The Silicon Forum

March 1, 2026

There’s a lot of talk about how AI will eventually replace humans - and in some areas I think that might be true - but can AI compete with us at something we really are very good at: arguing on the internet? I did some investigation into how well AI tackles the 21st Century’s favourite pastime.

Author’s Note: Though this blog is about AI and features a heap of AI-generated slop content, all the words are my own!

The Silicon Forum

The goal of the project was to create a system where two AI agents could debate a gnarly topic (think climate change, gun control and taxing the rich) and have their performance judged by a third, impartial agent.

You can find all the code on my GitHub here: Silicon Forum.
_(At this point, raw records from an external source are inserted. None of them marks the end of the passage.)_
-- the first rank-0 variable for matchers (p :: _) is A's inner scan for p
theorem pvFirstZero_eq_pvAinner (ic : Bool) (p : String) (rest : List String)
    (dv : List (String × Int)) :
    pvFirstZero (fun key => pvRankOf ic (p :: rest) (pvNorm ic key)) dv =
      pvAinner ic (pvNorm ic p) dv := by
  induction dv with
  | nil => rfl
  | cons kv tail ih =>
    obtain ⟨key, value⟩ := kv
    have hiff : (pvRankOf ic (p :: rest) (pvNorm ic key) = some 0) ↔ pvNorm ic key = pvNorm ic p := by
      simp only [pvRankOf]
      by_cases hk : pvNorm ic p = pvNorm ic key
      · simp [hk, eq_comm]
      · have hne : ¬ pvNorm ic key = pvNorm ic p := fun hx => hk hx.symm
        rw [if_neg hk]
        cases h : pvRankOf ic rest (pvNorm ic key) <;> simp [hne]
    simp only [pvFirstZero, pvAinner]
    by_cases hk : pvNorm ic key = pvNorm ic p
    · rw [if_pos (hiff.mpr hk), if_pos hk]
    · rw [if_neg (fun hx => hk (hiff.mp hx)), if_neg hk, ih]

-- if A's inner scan finds nothing for p, no variable's key normalizes to p
theorem pvAinner_none (ic : Bool) (p : String) (dv : List (String × Int))
    (h : pvAinner ic p dv = none) : ∀ kv ∈ dv, pvNorm ic kv.1 ≠ p := by
  induction dv with
  | nil => intro kv hkv; simp at hkv
  | cons kv0 rest ih =>
    obtain ⟨key, value⟩ := kv0
    intro kv hkv
    simp only [pvAinner] at h
    by_cases hk : pvNorm ic key = p
    · simp [hk] at h
    · rcases List.mem_cons.mp hkv with h1 | h1
      · subst h1; exact hk
      · exact ih (by simpa [hk] using h) kv h1

-- main correspondence: the argmin pass equals A's nested scan
theorem pvScanF_eq_pvAouter (ic : Bool) (dv : List (String × Int)) (pms : List String) :
    (pvScanF (fun key => pvRankOf ic pms (pvNorm ic key)) dv none).map Prod.snd =
      pvAouter dv ic pms := by
  induction pms with
  | nil =>
    rw [pvScanF_none _ _ (fun kv _ => rfl)]
    rfl
  | cons p rest ih =>
    simp only [pvAouter]
    cases h : pvAinner ic (pvNorm ic p) dv with
    | some v =>
      have hfz : pvFirstZero (fun key => pvRankOf ic (p :: rest) (pvNorm ic key)) dv = some v := by
        rw [pvFirstZero_eq_pvAinner]; exact h
      rw [pvScanF_of_firstZero _ _ _ none (by intro br bv hb; simp at hb) hfz]
      rfl
    | none =>
      have hno := pvAinner_none ic (pvNorm ic p) dv h
      have hsh : ∀ kv ∈ dv, (fun key => pvRankOf ic (p :: rest) (pvNorm ic key)) kv.1 =
          ((fun key => pvRankOf ic rest (pvNorm ic key)) kv.1).map (· + 1) := by
        intro kv hkv
        simp only [pvRankOf]
        rw [if_neg (fun hx => hno kv hkv hx.symm)]
      have := pvScanF_shift (fun key => pvRankOf ic rest (pvNorm ic key))
        (fun key => pvRankOf ic (p :: rest) (pvNorm ic key)) dv hsh none
      simp only [Option.map_none] at this
      rw [this, ← ih, Option.map_map]
      rfl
Though I don’t think this project put any of these big questions to rest, I did learn a lot about the nature of LLMs, successfully simulated bias in my judging panel and delved into the pitfalls of deploying LLMs in a way that needs to work well not just once but hundreds of times.


Experimental Setup

I used Claude Code in Visual Studio Code to build almost all of the project, which was a very pleasurable and productive way to work. Due to ‘budget constraints’ on the project (I’m not funded by venture capital, Larry Ellison or NVIDIA) I used local models running in ollama on my PC. This setup gives me pretty much infinite capacity to run debates, the only limit being the time it takes. However, it also restricts me to smaller open source models, not the current state of the art models like Claude, ChatGPT and so on.

Debate Structure

The core of this project is getting three AIs to pass data back and forth and have a ‘conversation’. There’s a simple loop behind it, after a bit of setup during which we feed each model a brief about its persona, the debate and its role and opinions. We also have to give it a bunch of prompts to make it behave the way we want: “speak in English”, “stay in character”, “don’t add random stage directions” and so on. We then enter a loop, normally for eight rounds of back and forth. During each round, each model gets a chance to “think” (we literally tell it to think about what its opponent said and what it might say in reply) then send a response. We feed the ‘public’ response to the judge and the other agent (the thoughts stay private). The judge keeps a running tally of how the debate is going and at the end decides on a winner.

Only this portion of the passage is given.